> ABOUT THIS TASK:
Taking the line that contains "-- Pre_ excludes" as the starting point, give again exactly every line up to and including the last line of the records below.

[DATA TO EXAMINE]

def diversify_biglotto_py (bet1 : List Int) (bet2 : List Int) (history : List (List (String × List Int))) (max_overlap : Int) : List Int × List Int :=
  let overlap := PySem.Set.inter (PySem.Set.ofList bet1) (PySem.Set.ofList bet2)
  if (overlap.length : Int) ≤ max_overlap then (bet1, bet2)
  else
    let recent := if history.length ≥ 50 then PySem.List.slice history (some (-50)) none else history
    let last_seen :=
      (PySem.List.enumerate recent).foldl (rowA (recent.length : Int))
        ((PySem.List.pyRange 1 (49 + 1) 1).foldl
          (fun d i => d.insert i (recent.length : Int)) PySem.Dict.empty)
    let new_bet2 := PySem.List.slice (bet2.filter (fun n => !(overlap.contains n))) none (some max_overlap)
    let cold := PySem.List.sorted last_seen.items (fun x => -x.2)
    let zones_used := PySem.Dict.counter (new_bet2.map zoneA)
    let st1 := cold.foldl (passA1 bet1) (new_bet2, zones_used)
    let nb2 := cold.foldl (passA2 bet1) st1.1
    (bet1, PySem.List.sorted (PySem.List.slice nb2 none (some 6)) (fun x => x))

-- ===== PORT B =====
def zoneB (num : Int) : Int := min 5 (max 1 (PySem.Int.floordiv (num - 1) 10 + 1))

-- reverse sweep: p.1 = index in reversed(recent); the first sighting of a number wins
def rowB (d : PySem.Dict Int Int) (p : Int × List (String × List Int)) : PySem.Dict Int Int :=
  ((PySem.Dict.mk p.2).getD "numbers" []).foldl
    (fun d num => if d.contains num then d else d.insert num p.1) d

-- buckets[gap_of.get(n, L)].append(n); the bucket index is ≥ 0, so .toNat is exact here
def dropB (gap_of : PySem.Dict Int Int) (L : Int) (bk : List (List Int)) (n : Int) : List (List Int) :=
  bk.modify (gap_of.getD n L).toNat (fun b => b ++ [n])

-- classify one candidate into picked/leftovers, state = (picked, leftovers, quota)
def classB (bet1 base : List Int) (slots : Int) (st : List Int × List Int × PySem.Dict Int Int) (n : Int) :
    List Int × List Int × PySem.Dict Int Int :=
  if n ∈ bet1 ∨ n ∈ base then st
  else if (st.1.length : Int) < slots ∧ 0 < st.2.2.getD (zoneB n) 0 then
    (st.1 ++ [n], st.2.1, st.2.2.modify (zoneB n) 0 (· - 1))
  else (st.1, st.2.1 ++ [n], st.2.2)

def diversify_biglotto_py_alt (bet1 : List Int) (bet2 : List Int) (history : List (List (String × List Int))) (max_overlap : Int) : List Int × List Int :=
  let overlap := PySem.Set.inter (PySem.Set.ofList bet1) (PySem.Set.ofList bet2)
  if (overlap.length : Int) ≤ max_overlap then (bet1, bet2)
  else
    let recent := if history.length ≥ 50 then PySem.List.slice history (some (-50)) none else history
    let L : Int := (recent.length : Int)
    let gap_of := (PySem.List.enumerate recent.reverse).foldl rowB PySem.Dict.empty
    let buckets0 := (PySem.List.pyRange 0 (L + 1) 1).map (fun _ => ([] : List Int))
    let buckets := (PySem.List.pyRange 1 (49 + 1) 1).foldl (dropB gap_of L) buckets0
    let base := PySem.List.slice (bet2.filter (fun n => !(overlap.contains n))) none (some max_overlap)
    let quota0 := (PySem.List.pyRange 1 6 1).foldl (fun d z => d.insert z (2 : Int)) PySem.Dict.empty
    let quota := base.foldl (fun d n => d.modify (zoneB n) 0 (· - 1)) quota0
    let slots := (6 : Int) - (base.length : Int)
    let st := (PySem.List.pyRange L (-1) (-1)).foldl
        (fun st g => (PySem.List.pyGetD buckets g []).foldl (classB bet1 base slots) st)
        (([] : List Int), ([] : List Int), quota)
    let extra := PySem.List.slice st.2.1 none (some (max 0 (slots - (st.1.length : Int))))
    (bet1, PySem.List.sorted (PySem.List.slice (base ++ st.1 ++ extra) none (some 6)) (fun x => x))

-- ===== PRECONDITION & SPEC =====
-- Pre_ excludes exactly the inputs where the Python A raises: when the bets overlap in more
-- than max_overlap numbers, A looks up h['numbers'] in each recent draw (KeyError if absent)
-- and indexes last_seen[num] for each drawn number (KeyError if num is outside 1..49).
def Pre_diversify_biglotto_py (bet1 : List Int) (bet2 : List Int) (history : List (List (String × List Int))) (max_overlap : Int) : Prop :=
  (((PySem.Set.inter (PySem.Set.ofList bet1) (PySem.Set.ofList bet2)).length : Int) ≤ max_overlap) ∨
  ∀ h ∈ (if history.length ≥ 50 then PySem.List.slice history (some (-50)) none else history),
    ((PySem.Dict.mk h).get? "numbers").isSome = true ∧
    ∀ num ∈ (PySem.Dict.mk h).getD "numbers" [], 1 ≤ num ∧ num ≤ 49
instance (bet1 : List Int) (bet2 : List Int) (history : List (List (String × List Int))) (max_overlap : Int) : Decidable (Pre_diversify_biglotto_py bet1 bet2 history max_overlap) := by unfold Pre_diversify_biglotto_py; infer_instance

[/DATA TO EXAMINE]

> RESPONSE AREA:
-- Pre_ excludes exactly the inputs where the Python A raises: when the bets overlap in more
-- than max_overlap numbers, A looks up h['numbers'] in each recent draw (KeyError if absent)
-- and indexes last_seen[num] for each drawn number (KeyError if num is outside 1..49).
def Pre_diversify_biglotto_py (bet1 : List Int) (bet2 : List Int) (history : List (List (String × List Int))) (max_overlap : Int) : Prop :=
  (((PySem.Set.inter (PySem.Set.ofList bet1) (PySem.Set.ofList bet2)).length : Int) ≤ max_overlap) ∨
  ∀ h ∈ (if history.length ≥ 50 then PySem.List.slice history (some (-50)) none else history),
    ((PySem.Dict.mk h).get? "numbers").isSome = true ∧
    ∀ num ∈ (PySem.Dict.mk h).getD "numbers" [], 1 ≤ num ∧ num ≤ 49
instance (bet1 : List Int) (bet2 : List Int) (history : List (List (String × List Int))) (max_overlap : Int) : Decidable (Pre_diversify_biglotto_py bet1 bet2 history max_overlap) := by unfold Pre_diversify_biglotto_py; infer_instance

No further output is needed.